Both soy sauce and soy sauce are soy sauce made by brewing and fermentation.
light soy sauce
Color: The color of light soy sauce is reddish brown.
Taste: soy sauce is used for general cooking and tastes salty.
Usage: Light soy sauce is used for seasoning. Because of its light color, it is often used in cooking or cold dishes.
Production of soy sauce: soy sauce is sauce.
A variety of oil, with soybean and flour as the main raw materials, artificially inoculated with koji, naturally exposed to the sun and fermented. Its products are ruddy in color, delicious and harmonious in taste, rich in fermented bean flavor, clear and transparent in body and unique in flavor.
dark soy sauce
Color: the soy sauce is caramel, which is dark, brown and shiny.
Taste: There is a delicious and slightly sweet feeling after eating in the mouth.
Usage: generally used for coloring food. For example, it is better to use it when cooking dishes that need to be colored, such as braised pork.
Production of soy sauce: soy sauce with soy sauce with soy sauce is made by drying the squeezed soy sauce for 2-3 months on the basis of soy sauce with soy sauce, and then precipitating and filtering to obtain soy sauce with soy sauce. The quality of its products is richer than that of soy sauce.
Umami flavor of soy sauce and soy sauce.
The umami taste of soy sauce depends on the content of amino acid phthalein nitrogen. Generally speaking, the higher the amino acid phthalein nitrogen, the higher the grade of soy sauce, which means the better the quality. According to the standard of soy sauce brewing in China, amino acid phthalein nitrogen >: 0.8g/ 100 ml is the special grade; > 0.7/100 ml is the first grade; > 0.55/100 ml is secondary; > 0.4/100 ml is level 3. However, it does not mean that the higher the amino acid phthalein nitrogen, the better the soy sauce. Because the nitrogen acid phthalein helium mixed with soy sauce is also very high, or some illegal suppliers have added a lot of flavor agents in it, and the amino acids are also high, but this does not mean that it is a good soy sauce.

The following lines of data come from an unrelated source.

-- B's body after the parsing loop succeeded on every line
def pvBodyB (rows : List (String × String × String × String)) : String :=
  let recs : List pvRec :=
    (PySem.List.enumerate rows).map (fun q => ⟨q.1.toNat, q.2.1, q.2.2.1, q.2.2.2.1, q.2.2.2.2⟩)
  -- sorted(recs, key=lambda r: (r[3], r[4]))  — one stable sort by (city, date)
  let srt := PySem.List.sorted2 recs (fun r => r.city) (fun r => r.date)
  -- results = [None] * len(recs); counts = {}; sweep
  let final := srt.foldl pvStepB (List.replicate recs.length "", PySem.Dict.empty)
  -- out += r + '\n'
  final.1.foldl (fun acc s => acc ++ s ++ "\n") ""

def solution_alt (S : String) : String :=
  -- lines = S.replace('.', ',').strip().split('\n')
  let lines := (PySem.Str.split? (PySem.Str.strip (PySem.Str.replace S "." ",")) "\n").getD []
  match lines.mapM pvParseB with
  | none => ""        -- some line has < 4 fields: Python raises IndexError (outside Pre_solution)
  | some rows => pvBodyB rows

-- ===== PRECONDITION & SPEC =====

-- Pre_solution excludes exactly the inputs where some line of the cleaned, stripped input has
-- fewer than 4 comma-separated fields: there Python A raises IndexError (trimmed[1]/[2]/[3]).
def Pre_solution (S : String) : Prop :=
  ∀ line ∈ (PySem.Str.split? (PySem.Str.strip (PySem.Str.replace S "." ",")) "\n").getD [],
    4 ≤ ((PySem.Str.split? line ",").getD []).length

instance (S : String) : Decidable (Pre_solution S) := by unfold Pre_solution; infer_instance

def pvWitness_solution : String := "a.jpg. york. 2013-09-05\nb.png. york. 2013-09-01"

def Spec_solution (S : String) (out : String) : Prop := out = solution_alt S
instance (S : String) (out : String) : Decidable (Spec_solution S out) := by
  unfold Spec_solution; infer_instance

-- ===== CLAIM (what is proved, stated in full; the proofs are below) =====
def Claim_equal_solution : Prop :=
  ∀ (S : String), Dom_solution S → Pre_solution S → Spec_solution S (solution S)
-- pv_equiv track=rewrite | github.com/mulkymalikuldhrs/Agentic-AI-System | src/agents/agent_05_designer.py | _extract_style_preferences
-- ===== SOURCE A (Python) =====
-- from typing import Dict, List, Any, Optional
--
-- def _extract_style_preferences(request: str) -> Dict[str, Any]:
--     """Extract style preferences from request"""
--     request_lower = request.lower()
--
--     styles = {
--         'color_scheme': 'professional',  # default
--         'typography': 'modern',
--         'layout': 'clean',
--         'aesthetic': 'minimalist'
--     }
--
--     # Color preferences
--     if any(word in request_lower for word in ['colorful', 'vibrant', 'bright']):
--         styles['color_scheme'] = 'vibrant'
--     elif any(word in request_lower for word in ['dark', 'black']):
--         styles['color_scheme'] = 'dark'
--     elif any(word in request_lower for word in ['warm', 'orange', 'red']):
--         styles['color_scheme'] = 'warm'
--
--     # Aesthetic preferences
--     if any(word in request_lower for word in ['modern', 'contemporary']):
--         styles['aesthetic'] = 'modern'
--     elif any(word in request_lower for word in ['classic', 'traditional']):
--         styles['aesthetic'] = 'classic'
--     elif any(word in request_lower for word in ['playful', 'fun']):
--         styles['aesthetic'] = 'playful'
--
--     return styles
-- ===== SOURCE B (Python) =====
-- # Different strategy: instead of short-circuiting if/elif chains, scan a flat keyword
-- # table, collect ALL matching keywords as (priority, value) pairs, and select the
-- # winner by min-priority.  Correct because A's elif order is exactly priority order.
-- _DEFAULTS = {
--     'color_scheme': 'professional',
--     'typography': 'modern',
--     'layout': 'clean',
--     'aesthetic': 'minimalist',
-- }
--
-- _KEYWORDS = {
--     'color_scheme': [
--         ('colorful', 0, 'vibrant'), ('vibrant', 0, 'vibrant'), ('bright', 0, 'vibrant'),
--         ('dark', 1, 'dark'), ('black', 1, 'dark'),
--         ('warm', 2, 'warm'), ('orange', 2, 'warm'), ('red', 2, 'warm'),
--     ],
--     'aesthetic': [
--         ('modern', 0, 'modern'), ('contemporary', 0, 'modern'),
--         ('classic', 1, 'classic'), ('traditional', 1, 'classic'),
--         ('playful', 2, 'playful'), ('fun', 2, 'playful'),
--     ],
-- }
--
-- def _extract_style_preferences(request: str):
--     request_lower = request.lower()
--     styles = dict(_DEFAULTS)
--     for key, table in _KEYWORDS.items():
--         hits = [(prio, value) for kw, prio, value in table if kw in request_lower]
--         if hits:
--             styles[key] = min(hits, key=lambda hit: hit[0])[1]
--     return styles
-- ===== Notes on version B (the rewrite author's own statement) =====
-- stated objective: alternative
-- what changed: Replaces A's short-circuiting if/elif chains with a flat keyword table that is scanned in full, collecting every matching keyword as a (priority, value) pair and then selecting the winner by minimal priority (collect-all-then-min instead of first-branch-wins).
import Mathlib
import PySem

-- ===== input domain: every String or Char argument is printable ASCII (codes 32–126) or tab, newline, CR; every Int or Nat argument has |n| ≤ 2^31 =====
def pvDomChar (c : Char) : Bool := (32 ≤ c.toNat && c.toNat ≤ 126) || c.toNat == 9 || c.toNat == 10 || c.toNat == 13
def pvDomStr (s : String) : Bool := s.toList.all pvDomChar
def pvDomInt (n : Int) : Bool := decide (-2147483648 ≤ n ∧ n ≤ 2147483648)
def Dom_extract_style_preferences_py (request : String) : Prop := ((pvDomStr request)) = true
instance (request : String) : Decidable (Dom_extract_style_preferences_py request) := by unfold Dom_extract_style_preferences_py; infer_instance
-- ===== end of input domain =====

-- B replaces A's short-circuiting if/elif chains by a flat keyword table scanned in full,
-- collecting every match as a (priority, value) pair and selecting the min-priority winner;
-- objective: alternative (collect-all-then-select instead of first-branch-wins).

-- ===== PORT A =====
def extract_style_preferences_py (request : String) : List (String × String) :=
  let request_lower := PySem.Str.lower request
  let styles : PySem.Dict String String := PySem.Dict.ofList
    [("color_scheme", "professional"), ("typography", "modern"),
     ("layout", "clean"), ("aesthetic", "minimalist")]
  let styles :=
    if ["colorful", "vibrant", "bright"].any (fun word => PySem.Str.isIn word request_lower) then
      styles.insert "color_scheme" "vibrant"
    else if ["dark", "black"].any (fun word => PySem.Str.isIn word request_lower) then
      styles.insert "color_scheme" "dark"
    else if ["warm", "orange", "red"].any (fun word => PySem.Str.isIn word request_lower) then
      styles.insert "color_scheme" "warm"
    else styles
  let styles :=
    if ["modern", "contemporary"].any (fun word => PySem.Str.isIn word request_lower) then
      styles.insert "aesthetic" "modern"
    else if ["classic", "traditional"].any (fun word => PySem.Str.isIn word request_lower) then
      styles.insert "aesthetic" "classic"
    else if ["playful", "fun"].any (fun word => PySem.Str.isIn word request_lower) then
      styles.insert "aesthetic" "playful"
    else styles
  styles.items

-- ===== PORT B =====
def pvDefaults : List (String × String) :=
  [("color_scheme", "professional"), ("typography", "modern"),
   ("layout", "clean"), ("aesthetic", "minimalist")]

def pvTableColor : List (String × Int × String) :=
  [("colorful", 0, "vibrant"), ("vibrant", 0, "vibrant"), ("bright", 0, "vibrant"),
   ("dark", 1, "dark"), ("black", 1, "dark"),
   ("warm", 2, "warm"), ("orange", 2, "warm"), ("red", 2, "warm")]

def pvTableAes : List (String × Int × String) :=
  [("modern", 0, "modern"), ("contemporary", 0, "modern"),
   ("classic", 1, "classic"), ("traditional", 1, "classic"),
   ("playful", 2, "playful"), ("fun", 2, "playful")]

def pvKeywords : List (String × List (String × Int × String)) :=
  [("color_scheme", pvTableColor), ("aesthetic", pvTableAes)]

-- one iteration of Source B's loop body: collect all matching (priority, value) pairs,
-- then pick the first hit of minimal priority (min with key = PySem.List.min?);
-- 'occurs' is the occurrence test 'kw in request_lower'
def pvApplyTable (occurs : String → Bool) (d : PySem.Dict String String)
    (key : String) (table : List (String × Int × String)) : PySem.Dict String String :=
  let hits := (table.filter (fun t => occurs t.1)).map (fun t => t.2)
  match PySem.List.min? hits (fun x => x.1) with
  | some pv => d.insert key pv.2
  | none => d

def extract_style_preferences_py_alt (request : String) : List (String × String) :=
  let request_lower := PySem.Str.lower request
  let styles : PySem.Dict String String := PySem.Dict.ofList pvDefaults
  (pvKeywords.foldl
    (fun d kt => pvApplyTable (fun word => PySem.Str.isIn word request_lower) d kt.1 kt.2)
    styles).items

-- ===== PRECONDITION & SPEC =====
def Spec_extract_style_preferences_py (request : String) (out : List (String × String)) : Prop := out = extract_style_preferences_py_alt request
instance (request : String) (out : List (String × String)) : Decidable (Spec_extract_style_preferences_py request out) := by unfold Spec_extract_style_preferences_py; infer_instance

-- ===== CLAIM (what is proved, stated in full; the proofs are below) =====
def Claim_equal_extract_style_preferences_py : Prop := ∀ (request : String), Dom_extract_style_preferences_py request → Spec_extract_style_preferences_py request (extract_style_preferences_py request)

-- ===== LEMMAS AND PROOFS =====
-- Strategy: each table step depends on the occurrence predicate only through its values
-- on the table's keywords; reify those as Booleans (pbColor/pbAes), evaluate B's
-- filter+min step on them by decide, and match it against A's elif cascade.

def pbColor (b1 b2 b3 b4 b5 b6 b7 b8 : Bool) : String → Bool := fun w =>
  if w == "colorful" then b1 else if w == "vibrant" then b2 else if w == "bright" then b3
  else if w == "dark" then b4 else if w == "black" then b5
  else if w == "warm" then b6 else if w == "orange" then b7 else if w == "red" then b8
  else false

def pbAes (b1 b2 b3 b4 b5 b6 : Bool) : String → Bool := fun w =>
  if w == "modern" then b1 else if w == "contemporary" then b2
  else if w == "classic" then b3 else if w == "traditional" then b4
  else if w == "playful" then b5 else if w == "fun" then b6
  else false

theorem min_color (b1 b2 b3 b4 b5 b6 b7 b8 : Bool) :
    PySem.List.min?
      ((pvTableColor.filter (fun t => pbColor b1 b2 b3 b4 b5 b6 b7 b8 t.1)).map (fun t => t.2))
      (fun x => x.1)
    = (if b1 || b2 || b3 then some ((0 : Int), "vibrant")
       else if b4 || b5 then some ((1 : Int), "dark")
       else if b6 || b7 || b8 then some ((2 : Int), "warm")
       else none) := by
  revert b1 b2 b3 b4 b5 b6 b7 b8; decide

theorem min_aes (b1 b2 b3 b4 b5 b6 : Bool) :
    PySem.List.min?
      ((pvTableAes.filter (fun t => pbAes b1 b2 b3 b4 b5 b6 t.1)).map (fun t => t.2))
      (fun x => x.1)
    = (if b1 || b2 then some ((0 : Int), "modern")
       else if b3 || b4 then some ((1 : Int), "classic")
       else if b5 || b6 then some ((2 : Int), "playful")
       else none) := by
  revert b1 b2 b3 b4 b5 b6; decide

theorem pv_color_step (p : String → Bool) (d : PySem.Dict String String) :
    (if ["colorful", "vibrant", "bright"].any p then d.insert "color_scheme" "vibrant"
     else if ["dark", "black"].any p then d.insert "color_scheme" "dark"
     else if ["warm", "orange", "red"].any p then d.insert "color_scheme" "warm"
     else d)
    = pvApplyTable p d "color_scheme" pvTableColor := by
  have hfil : pvTableColor.filter (fun t => p t.1)
      = pvTableColor.filter (fun t =>
          pbColor (p "colorful") (p "vibrant") (p "bright") (p "dark") (p "black")
            (p "warm") (p "orange") (p "red") t.1) := by
    refine List.filter_congr ?_
    intro t ht
    fin_cases ht <;> rfl
  simp only [pvApplyTable]
  rw [hfil, min_color]
  simp only [List.any_cons, List.any_nil, Bool.or_false]
  by_cases h1 : (p "colorful" || p "vibrant" || p "bright") = true <;>
    by_cases h2 : (p "dark" || p "black") = true <;>
    by_cases h3 : (p "warm" || p "orange" || p "red") = true <;>
    simp_all [Bool.or_assoc]

theorem pv_aes_step (p : String → Bool) (d : PySem.Dict String String) :
    (if ["modern", "contemporary"].any p then d.insert "aesthetic" "modern"
     else if ["classic", "traditional"].any p then d.insert "aesthetic" "classic"
     else if ["playful", "fun"].any p then d.insert "aesthetic" "playful"
     else d)
    = pvApplyTable p d "aesthetic" pvTableAes := by
  have hfil : pvTableAes.filter (fun t => p t.1)
      = pvTableAes.filter (fun t =>
          pbAes (p "modern") (p "contemporary") (p "classic") (p "traditional")
            (p "playful") (p "fun") t.1) := by
    refine List.filter_congr ?_
    intro t ht
    fin_cases ht <;> rfl
  simp only [pvApplyTable]
  rw [hfil, min_aes]
  simp only [List.any_cons, List.any_nil, Bool.or_false]
  by_cases h1 : (p "modern" || p "contemporary") = true <;>
    by_cases h2 : (p "classic" || p "traditional") = true <;>
    by_cases h3 : (p "playful" || p "fun") = true <;>
    simp_all

-- ===== VERDICT (by name: the statement is the Claim_ definition above) =====
theorem extract_style_preferences_py_spec : Claim_equal_extract_style_preferences_py := by
  intro request _
  unfold Spec_extract_style_preferences_py extract_style_preferences_py
    extract_style_preferences_py_alt pvKeywords pvDefaults
  simp only [List.foldl]
  rw [pv_color_step (fun word => PySem.Str.isIn word (PySem.Str.lower request)),
      pv_aes_step (fun word => PySem.Str.isIn word (PySem.Str.lower request))]
-- pv_equiv track=rewrite | github.com/Niharikagulyani/Tabularise | Split-Model/prepare_data/prepare_data_padding_SpanText.py | get_left_or_above
-- ===== SOURCE A (Python) =====
-- def get_left_or_above(left_list):
--     i = len(left_list)-1
--     while i>0:
--         if left_list[i]-left_list[i-1]==1:
--             i=i-1
--         else:
--             break
--     return left_list[i]
-- ===== SOURCE B (Python) =====
-- def get_left_or_above(left_list):
--     start = 0
--     for i in range(1, len(left_list)):
--         if left_list[i] - left_list[i - 1] != 1:
--             start = i
--     return left_list[start]
-- ===== Notes on version B (the rewrite author's own statement) =====
-- stated objective: alternative
-- what changed: Replaced the backward walk with early break by a forward single pass that tracks the start index of the final unit-step run (reset on every break in consecutiveness) and indexes once at the end.
import Mathlib
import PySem

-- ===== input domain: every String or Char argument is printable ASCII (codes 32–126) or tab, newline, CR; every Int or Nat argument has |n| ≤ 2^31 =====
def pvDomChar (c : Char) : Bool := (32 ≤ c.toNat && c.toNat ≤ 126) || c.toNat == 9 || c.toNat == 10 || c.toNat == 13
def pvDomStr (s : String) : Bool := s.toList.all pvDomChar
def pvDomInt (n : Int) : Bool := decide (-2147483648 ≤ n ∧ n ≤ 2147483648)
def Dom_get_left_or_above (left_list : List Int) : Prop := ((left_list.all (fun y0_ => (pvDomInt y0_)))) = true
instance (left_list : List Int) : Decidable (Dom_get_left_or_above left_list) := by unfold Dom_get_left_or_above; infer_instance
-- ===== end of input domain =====

-- B rewrites the backward early-break walk as a forward full scan tracking the start of the last unit-step run (alternative decomposition, same cost).

-- ===== PORT A =====
-- the 'while i>0: if xs[i]-xs[i-1]==1: i=i-1 else: break' loop, recursing on i
def pvALoop (xs : List Int) : Nat → Nat
  | 0 => 0
  | (i+1) =>
      if PySem.List.pyGetD xs ((i : Int) + 1) 0 - PySem.List.pyGetD xs (i : Int) 0 = 1
      then pvALoop xs i
      else i + 1

def get_left_or_above (left_list : List Int) : Int :=
  PySem.List.pyGetD left_list ((pvALoop left_list (left_list.length - 1) : Nat) : Int) 0

-- ===== PORT B =====
def get_left_or_above_alt (left_list : List Int) : Int :=
  let start : Int :=
    (PySem.List.pyRange 1 left_list.length 1).foldl
      (fun s i =>
        if PySem.List.pyGetD left_list i 0 - PySem.List.pyGetD left_list (i - 1) 0 ≠ 1
        then i else s) 0
  PySem.List.pyGetD left_list start 0

-- ===== PRECONDITION & SPEC =====
-- Pre_ excludes only the empty list, on which both Pythons raise IndexError.
def Pre_get_left_or_above (left_list : List Int) : Prop := left_list ≠ []
instance (left_list : List Int) : Decidable (Pre_get_left_or_above left_list) := by unfold Pre_get_left_or_above; infer_instance
def pvWitness_get_left_or_above : List Int := [3, 7, 8, 9]

def Spec_get_left_or_above (left_list : List Int) (out : Int) : Prop := out = get_left_or_above_alt left_list
instance (left_list : List Int) (out : Int) : Decidable (Spec_get_left_or_above left_list out) := by unfold Spec_get_left_or_above; infer_instance

-- ===== CLAIM (what is proved, stated in full; the proofs are below) =====
def Claim_equal_get_left_or_above : Prop := ∀ (left_list : List Int), Dom_get_left_or_above left_list → Pre_get_left_or_above left_list → Spec_get_left_or_above left_list (get_left_or_above left_list)

-- ===== LEMMAS AND PROOFS =====

-- the forward fold up to index n+1 computes the same stop index as A's backward walk from n
theorem pvFold_eq_aLoop (xs : List Int) (n : Nat) :
    (PySem.List.pyRange 1 ((n : Int) + 1) 1).foldl
      (fun s i =>
        if PySem.List.pyGetD xs i 0 - PySem.List.pyGetD xs (i - 1) 0 ≠ 1
        then i else s) 0 = ((pvALoop xs n : Nat) : Int) := by
  induction n with
  | zero => simp [PySem.List.pyRange_one_eq_nil, pvALoop]
  | succ n ih =>
      rw [show ((n + 1 : Nat) : Int) + 1 = ((n : Int) + 1) + 1 by push_cast; ring,
        PySem.List.pyRange_one_succ_right (by omega), List.foldl_append]
      simp only [List.foldl_cons, List.foldl_nil, ih, pvALoop]
      have h1 : ((n : Int) + 1) - 1 = (n : Int) := by ring
      rw [h1]
      simp

-- ===== VERDICT (by name: the statement is the Claim_ definition above) =====
theorem get_left_or_above_spec : Claim_equal_get_left_or_above := by
  intro xs _ hne
  unfold Spec_get_left_or_above get_left_or_above get_left_or_above_alt
  obtain ⟨n, hn⟩ : ∃ n : Nat, xs.length = n + 1 :=
    ⟨xs.length - 1, by have := List.length_pos_iff.mpr hne; omega⟩
  simp only [hn, Nat.add_sub_cancel]
  rw [show ((n + 1 : Nat) : Int) = (n : Int) + 1 from by push_cast; ring, pvFold_eq_aLoop]
lemma lr_of_mem_pvP (value : Int) (entities : List String) (e : String) (i : Int)
    (h : i ∈ pvP value entities e) : 0 ≤ i ∧ i < value + 1 ∧ entities[i.toNat]? = some e := by
  obtain ⟨k, hk, he, rfl⟩ := (mem_pvP value entities e i).mp h
  refine ⟨Int.natCast_nonneg k, by omega, by simpa using he⟩

lemma nodup_pvMts (value : Int) (entities : List String) (q_pair : List (String × String)) :
    (pvMts value entities q_pair).Nodup := by
  unfold pvMts
  rw [List.nodup_flatMap]
  constructor
  · intro lr _
    rw [List.nodup_flatMap]
    constructor
    · intro i _
      exact ((nodup_pvP value entities lr.1).filter _).map (fun a b hab => by simpa using hab)
    · apply (nodup_pvP value entities lr.2).imp
      intro a b hab x hxa hxb
      obtain ⟨ja, -, rfl⟩ := List.mem_map.mp hxa
      obtain ⟨jb, -, heq⟩ := List.mem_map.mp hxb
      exact hab (congrArg Prod.fst heq).symm
  · apply (PySem.List.nodup_dedup q_pair).imp
    intro lr lr' hne x hx hx'
    obtain ⟨h1, h2, -⟩ := (mem_g value entities lr x).mp hx
    obtain ⟨h1', h2', -⟩ := (mem_g value entities lr' x).mp hx'
    obtain ⟨-, -, he2⟩ := lr_of_mem_pvP value entities lr.2 x.1 h1
    obtain ⟨-, -, he2'⟩ := lr_of_mem_pvP value entities lr'.2 x.1 h1'
    obtain ⟨-, -, he1⟩ := lr_of_mem_pvP value entities lr.1 x.2 h2
    obtain ⟨-, -, he1'⟩ := lr_of_mem_pvP value entities lr'.1 x.2 h2'
    apply hne
    have e2 : lr.2 = lr'.2 := Option.some.inj (he2 ▸ he2')
    have e1 : lr.1 = lr'.1 := Option.some.inj (he1 ▸ he1')
    exact Prod.ext e1 e2

lemma mem_pvMts (value : Int) (entities : List String) (q_pair : List (String × String))
    (hv : 0 ≤ value) (hpre : value = 0 ∨ value < (entities.length : Int)) (i j : Int) :
    (i, j) ∈ pvMts value entities q_pair ↔ (i, j) ∈ pvL value entities q_pair := by
  rw [mem_pvL]
  unfold pvMts
  rw [List.mem_flatMap]
  constructor
  · rintro ⟨lr, hlr, hg⟩
    obtain ⟨h1, h2, hne⟩ := (mem_g value entities lr (i, j)).mp hg
    obtain ⟨hi0, hi1, hei⟩ := lr_of_mem_pvP value entities lr.2 i h1
    obtain ⟨hj0, hj1, hej⟩ := lr_of_mem_pvP value entities lr.1 j h2
    have hgi : PySem.List.pyGetD entities i "" = lr.2 := by
      rw [PySem.List.pyGetD_of_nonneg entities "" hi0, List.getD_eq_getElem?_getD, hei]; rfl
    have hgj : PySem.List.pyGetD entities j "" = lr.1 := by
      rw [PySem.List.pyGetD_of_nonneg entities "" hj0, List.getD_eq_getElem?_getD, hej]; rfl
    refine ⟨hi0, hi1, hj0, hj1, fun h => hne h.symm, ?_⟩
    rw [hgi, hgj]
    exact (PySem.List.mem_dedup q_pair lr).mp hlr
  · rintro ⟨hi0, hi1, hj0, hj1, hne, hq⟩
    rcases hpre with h0 | hlen
    · omega
    · have hiN : i.toNat < entities.length := by omega
      have hjN : j.toNat < entities.length := by omega
      have hgi : PySem.List.pyGetD entities i "" = entities[i.toNat] :=
        PySem.List.pyGetD_eq_getElem entities "" hi0 (by omega)
      have hgj : PySem.List.pyGetD entities j "" = entities[j.toNat] :=
        PySem.List.pyGetD_eq_getElem entities "" hj0 (by omega)
      refine ⟨(PySem.List.pyGetD entities j "", PySem.List.pyGetD entities i ""),
        (PySem.List.mem_dedup q_pair _).mpr hq, (mem_g value entities _ (i, j)).mpr ⟨?_, ?_, fun h => hne h.symm⟩⟩
      · exact (mem_pvP value entities _ i).mpr ⟨i.toNat, by omega,
          by rw [List.getElem?_eq_getElem hiN, hgi], (Int.toNat_of_nonneg hi0).symm⟩
      · exact (mem_pvP value entities _ j).mpr ⟨j.toNat, by omega,
          by rw [List.getElem?_eq_getElem hjN, hgj], (Int.toNat_of_nonneg hj0).symm⟩

lemma sorted_mts (value : Int) (entities : List String) (q_pair : List (String × String))
    (hpre : value ≤ 0 ∨ value < (entities.length : Int)) :
    PySem.List.sorted (pvMts value entities q_pair) (fun m => toLex m) = pvL value entities q_pair := by
  by_cases hle : value + 1 ≤ 0
  · have hM : pvMts value entities q_pair = [] := by
      rw [List.eq_nil_iff_forall_not_mem]
      intro x hx
      obtain ⟨lr, -, hg⟩ := List.mem_flatMap.mp (by unfold pvMts at hx; exact hx)
      obtain ⟨h1, -, -⟩ := (mem_g value entities lr x).mp hg
      obtain ⟨h10, h11, -⟩ := lr_of_mem_pvP value entities lr.2 x.1 h1
      omega
    have hL : pvL value entities q_pair = [] := by
      unfold pvL
      rw [PySem.List.pyRange_one_eq_nil hle]
      rfl
    rw [hM, hL]
    exact (PySem.List.sorted_eq_nil_iff _ _ _).mpr rfl
  · have hv : 0 ≤ value := by omega
    have hpre' : value = 0 ∨ value < (entities.length : Int) := by
      rcases hpre with h | h
      · exact Or.inl (by omega)
      · exact Or.inr h
    apply PySem.List.sorted_eq_of_perm_of_pairwise_lt
    · refine (List.perm_ext_iff_of_nodup (nodup_pvL value entities q_pair)
        (nodup_pvMts value entities q_pair)).mpr ?_
      rintro ⟨i, j⟩
      exact (mem_pvMts value entities q_pair hv hpre' i j).symm
    · exact pairwise_pvL value entities q_pair

-- ===== VERDICT (by name: the statement is the Claim_ definition above) =====
theorem make_pair_by_max_spec : Claim_equal_make_pair_by_max := by
  intro value ordered_tokens entities q_pair _ hpre
  unfold Spec_make_pair_by_max
  have hpre' : value ≤ 0 ∨ value < (entities.length : Int) := by
    rcases hpre with h | ⟨h, -⟩
    · exact Or.inl h
    · exact Or.inr h
  rw [A_eq, B_eq, sorted_mts value entities q_pair hpre']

Distinguish between soy sauce and soy sauce
Look at the color: you can pour soy sauce into a white porcelain plate and shake the color. The soy sauce is reddish brown, while the soy sauce is brown and shiny.
Taste: soy sauce tastes salty; After the soy sauce is eaten in the mouth, it has a delicious sweetness.
Buy soy sauce to see the sign
When choosing soy sauce, look at whether there is a QS sign on the packaging of soy sauce, which is the access sign for soy sauce to enter the market; Look at whether the soy sauce is brewed or blended. If the soy sauce is not marked as brewed or blended, the soy sauce is an unqualified product. Finally, it depends on whether the label indicates whether it is used with meals or cooking, because the hygiene indexes of the two are different. Soy sauce for meals can be directly eaten, and the hygiene indexes are better, while the cooked soy sauce can not be directly eaten, but can only be used for cooking and stir-frying.